Смотреть на самолёт, заходящий на посадку, мне не особо интересно. Куда больше привлекает вид гор, окружающих аэродром. А ведь где-то там, возможно в эту минуту, идёт какой-нибудь караван или группа духов с отчётливой целью сбить на посадочном курсе какой-нибудь самолёт. Потом в сводках и на постановках начнут рассказывать страшные вещи о всемогущих «Стингерах», от которых нет спасенья. Но должно это случится ещё не скоро — в 1984 году первые комплексы передадут духам через пакистанскую границу.
Су-22 коснулся полосы точного приземления на положенной скорости и без отклонения по крену и скорости. Затем несколько секунд быстро бежал по полосе, пока не раздался характерный хлопок раскрытия и наполнения купола тормозного парашюта.
— Какие ощущения в этот момент, Сергей? — спросила Аня, повернувшись ко мне. — Когда заходишь на посадку, что ты чувствуешь?
Странные вопросы задаёт Аня.

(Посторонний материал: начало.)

-- pv_equiv track=rewrite | github.com/XieZikai/RetrievalSympfn | src/generator.py | split_at_value
-- ===== SOURCE A (Python) =====
-- def split_at_value(lst, value):  # 按指定值分割列表
--     indices = [i for i, x in enumerate(lst) if x == value]  # 获取指定值的索引
--     res = []
--     for start, end in zip(  # 按索引分割列表
--             [0, *[i + 1 for i in indices]], [*[i - 1 for i in indices], len(lst)]
--     ):
--         res.append(lst[start: end + 1])
--     return res
-- ===== SOURCE B (Python) =====
-- def split_at_value(lst, value):
--     res = []
--     cur = []
--     for x in lst:
--         if x == value:
--             res.append(cur)
--             cur = []
--         else:
--             cur.append(x)
--     res.append(cur)
--     return res
-- ===== Notes on version B (the rewrite author's own statement) =====
-- stated objective: simpler
-- what changed: Replaced A's two-phase approach (collect all indices of value via enumerate, then slice out boundary-paired segments from a zipped start/end list) with a single accumulating pass that appends to the current segment and flushes it on each delimiter.
import Mathlib
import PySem

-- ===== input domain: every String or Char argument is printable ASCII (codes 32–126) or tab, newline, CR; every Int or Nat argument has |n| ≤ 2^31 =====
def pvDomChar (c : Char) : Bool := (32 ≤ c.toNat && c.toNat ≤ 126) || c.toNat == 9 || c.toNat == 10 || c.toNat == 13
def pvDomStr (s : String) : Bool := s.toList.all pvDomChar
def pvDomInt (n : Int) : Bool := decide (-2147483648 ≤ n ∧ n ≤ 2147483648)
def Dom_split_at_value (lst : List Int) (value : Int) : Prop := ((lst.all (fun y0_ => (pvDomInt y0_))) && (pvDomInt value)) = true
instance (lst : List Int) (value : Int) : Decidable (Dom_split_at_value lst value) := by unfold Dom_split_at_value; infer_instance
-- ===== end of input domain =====

-- B replaces A's two-phase index-gathering + slicing with a single accumulating pass (objective: simpler).

-- ===== PORT A =====
def split_at_value (lst : List Int) (value : Int) : List (List Int) :=
  let indices : List Int :=
    ((PySem.List.enumerate lst).filter (fun p => p.2 == value)).map (fun p => p.1)
  (((0 : Int) :: indices.map (· + 1)).zip (indices.map (· - 1) ++ [((lst.length : Int))])).foldl
    (fun res p => res ++ [PySem.List.slice lst (some p.1) (some (p.2 + 1))]) []

-- ===== PORT B =====
def altLoop (value : Int) : List Int → List (List Int) → List Int → List (List Int)
  | [], res, cur => res ++ [cur]
  | x :: xs, res, cur =>
      if x = value then altLoop value xs (res ++ [cur]) []
      else altLoop value xs res (cur ++ [x])

def split_at_value_alt (lst : List Int) (value : Int) : List (List Int) :=
  altLoop value lst [] []

-- ===== PRECONDITION & SPEC =====
def Spec_split_at_value (lst : List Int) (value : Int) (out : List (List Int)) : Prop := out = split_at_value_alt lst value
instance (lst : List Int) (value : Int) (out : List (List Int)) : Decidable (Spec_split_at_value lst value out) := by unfold Spec_split_at_value; infer_instance

-- ===== CLAIM (what is proved, stated in full; the proofs are below) =====
def Claim_equal_split_at_value : Prop := ∀ (lst : List Int) (value : Int), Dom_split_at_value lst value → Spec_split_at_value lst value (split_at_value lst value)

-- ===== LEMMAS AND PROOFS =====

-- recursive characterisation of the split (shared reference point of the two proofs)
def specS (value : Int) : List Int → List (List Int)
  | [] => [[]]
  | x :: xs =>
      if x = value then [] :: specS value xs
      else match specS value xs with
        | [] => [[x]]
        | h :: t => (x :: h) :: t

-- recursive form of A's index list
def idxF (value : Int) : List Int → List Int
  | [] => []
  | x :: xs => if x = value then 0 :: (idxF value xs).map (· + 1) else (idxF value xs).map (· + 1)

-- recursive form of A's boundary-paired slice list
def segsR (lst : List Int) (start : Int) : List Int → List (List Int)
  | [] => [PySem.List.slice lst (some start) (some ((lst.length : Int) + 1))]
  | j :: J => PySem.List.slice lst (some start) (some j) :: segsR lst (j + 1) J

theorem specS_ne_nil (value : Int) (xs : List Int) : specS value xs ≠ [] := by
  cases xs with
  | nil => simp [specS]
  | cons x xs =>
      simp only [specS]
      split_ifs <;> [simp; skip]
      cases specS value xs <;> simp

theorem idxF_nonneg (value : Int) (xs : List Int) : ∀ j ∈ idxF value xs, 0 ≤ j := by
  induction xs with
  | nil => simp [idxF]
  | cons x xs ih =>
      intro j hj
      simp only [idxF] at hj
      split_ifs at hj with h
      · simp only [List.mem_cons, List.mem_map] at hj
        rcases hj with rfl | ⟨j', hj', rfl⟩
        · exact le_refl 0
        · have := ih j' hj'; omega
      · simp only [List.mem_map] at hj
        obtain ⟨j', hj', rfl⟩ := hj
        have := ih j' hj'; omega


theorem enum_idx (value : Int) (xs : List Int) (s : Int) :
    (((PySem.List.enumerate xs s).filter (fun p => p.2 == value)).map (fun p => p.1))
      = (idxF value xs).map (· + s) := by
  induction xs generalizing s with
  | nil => simp [PySem.List.enumerate_nil, idxF]
  | cons x xs ih =>
      rw [PySem.List.enumerate_cons]
      simp only [idxF]
      by_cases h : x = value
      · rw [if_pos h, List.filter_cons_of_pos (by simp [h])]
        simp only [List.map_cons, List.map_map]
        rw [ih (s + 1)]
        congr 1
        · simp
        · apply List.map_congr_left; intro j _; simp [Function.comp]; omega
      · rw [if_neg h, List.filter_cons_of_neg (by simp [h])]
        rw [ih (s + 1), List.map_map]
        apply List.map_congr_left; intro j _; simp [Function.comp]; omega


theorem slice_shift (x : Int) (xs : List Int) (a b : Int) (ha : 0 ≤ a) (hb : 0 ≤ b) :
    PySem.List.slice (x :: xs) (some (a + 1)) (some (b + 1)) = PySem.List.slice xs (some a) (some b) := by
  rw [PySem.List.slice_toNat _ (by omega) (by omega), PySem.List.slice_toNat _ ha hb]
  have h1 : (a + 1).toNat = a.toNat + 1 := by omega
  have h2 : (b + 1).toNat = b.toNat + 1 := by omega
  rw [h1, h2]
  simp [List.drop_succ_cons]


theorem segsR_shift (x : Int) (xs : List Int) (J : List Int) (s : Int)
    (hJ : ∀ j ∈ J, 0 ≤ j) (hs : 0 ≤ s) :
    segsR (x :: xs) (s + 1) (J.map (· + 1)) = segsR xs s J := by
  induction J generalizing s with
  | nil =>
      simp only [List.map_nil, segsR]
      have hlen : ((x :: xs).length : Int) + 1 = ((xs.length : Int) + 1) + 1 := by
        push_cast [List.length_cons]; ring
      rw [hlen, slice_shift x xs s ((xs.length : Int) + 1) hs (by positivity)]
  | cons j J ih =>
      simp only [List.map_cons, segsR]
      have hj : 0 ≤ j := hJ j (List.mem_cons_self)
      rw [slice_shift x xs s j hs hj,
        ih (j + 1) (fun j' hj' => hJ j' (List.mem_cons_of_mem _ hj')) (by omega)]


theorem slice_zero_take (xs : List Int) (b : Int) (hb : 0 ≤ b) :
    PySem.List.slice xs (some 0) (some b) = xs.take b.toNat := by
  rw [PySem.List.slice_zero_start, PySem.List.slice_to _ hb]

theorem segs_spec (value : Int) (lst : List Int) :
    segsR lst 0 (idxF value lst) = specS value lst := by
  induction lst with
  | nil => simp [idxF, segsR, specS, PySem.List.slice_zero_start, PySem.List.slice_to]
  | cons x xs ih =>
      by_cases h : x = value
      · simp only [idxF, if_pos h, segsR, specS]
        have h0 : PySem.List.slice (x :: xs) (some 0) (some 0) = ([] : List Int) := by
          rw [slice_zero_take _ 0 le_rfl]; simp
        rw [h0, segsR_shift x xs (idxF value xs) 0 (idxF_nonneg value xs) le_rfl, ih]
      · simp only [specS, if_neg h]
        cases hJ : idxF value xs with
        | nil =>
            rw [← ih, hJ]
            simp only [idxF, if_neg h, hJ, List.map_nil, segsR]
            rw [slice_zero_take _ _ (by positivity), slice_zero_take _ _ (by positivity)]
            have h1 : (((x :: xs).length : Int) + 1).toNat = xs.length + 2 := by
              simp only [List.length_cons]; omega
            have h2 : (((xs).length : Int) + 1).toNat = xs.length + 1 := by omega
            rw [h1, h2]
            simp [List.take_of_length_le]
        | cons j J =>
            have hj : 0 ≤ j := idxF_nonneg value xs j (by rw [hJ]; exact List.mem_cons_self)
            have hJ' : ∀ j' ∈ J, 0 ≤ j' := fun j' hj' =>
              idxF_nonneg value xs j' (by rw [hJ]; exact List.mem_cons_of_mem _ hj')
            rw [← ih, hJ]
            simp only [idxF, if_neg h, hJ, List.map_cons, segsR]
            rw [segsR_shift x xs J (j + 1) hJ' (by omega)]
            rw [slice_zero_take _ _ (by omega), slice_zero_take _ _ hj]
            have h3 : (j + 1).toNat = j.toNat + 1 := by omega
            rw [h3, List.take_succ_cons]


theorem zip_segs (lst : List Int) (J : List Int) (start : Int) :
    ((start :: J.map (· + 1)).zip (J.map (· - 1) ++ [((lst.length : Int))])).foldl
      (fun res p => res ++ [PySem.List.slice lst (some p.1) (some (p.2 + 1))]) []
      = segsR lst start J := by
  rw [PySem.List.foldl_append_singleton_eq_map]
  simp only [List.nil_append]
  induction J generalizing start with
  | nil => simp [segsR]
  | cons j J ih =>
      simp only [List.map_cons, List.cons_append, List.zip_cons_cons, List.map_cons, segsR]
      rw [show j - 1 + 1 = j by ring, ih (j + 1)]


theorem altLoop_spec (value : Int) (xs : List Int) (res : List (List Int)) (cur : List Int) :
    altLoop value xs res cur
      = res ++ (match specS value xs with
                | [] => [cur]
                | h :: t => (cur ++ h) :: t) := by
  induction xs generalizing res cur with
  | nil => simp [altLoop, specS]
  | cons x xs ih =>
      by_cases h : x = value
      · simp only [altLoop, if_pos h, specS]
        rw [ih]
        cases hS : specS value xs with
        | nil => exact absurd hS (specS_ne_nil value xs)
        | cons hd tl => simp
      · simp only [altLoop, if_neg h, specS]
        rw [ih]
        cases hS : specS value xs with
        | nil => exact absurd hS (specS_ne_nil value xs)
        | cons hd tl => simp

-- ===== VERDICT (by name: the statement is the Claim_ definition above) =====
theorem split_at_value_spec : Claim_equal_split_at_value := by
  intro lst value _
  unfold Spec_split_at_value split_at_value split_at_value_alt
  rw [enum_idx value lst 0]
  have hmap : (idxF value lst).map (· + 0) = idxF value lst := by
    simp
  rw [hmap, zip_segs lst (idxF value lst) 0, segs_spec value lst, altLoop_spec]
  cases hS : specS value lst with
  | nil => exact absurd hS (specS_ne_nil value lst)
  | cons hd tl => simp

То ей нужно было про технику и полёты рассказать, теперь вот про моральную сторону лётной работы.
— Даже не знаю. Это как на батуте или кровати прыгать. Ты взлетел, летишь, испытываешь себя на прочность под действием перегрузки. Как и во время прыжка, ты испытываешь чувство лёгкости, воодушевлённости, — сказал я, идя в сторону своего МиГа-21 с бортовым номером 43.
— А дальше? Когда касаешься уже полосы.
— Дальше ты снижаешься, чувствуешь, как набегает земля. При первых полётах потеешь, как в бане, испытываешь волнение. Потом это всё превращается в рутину, и ты с каждой посадкой чувствуешь землю всё лучше и лучше, — продолжил я, обходя свой самолёт.
— И это всё?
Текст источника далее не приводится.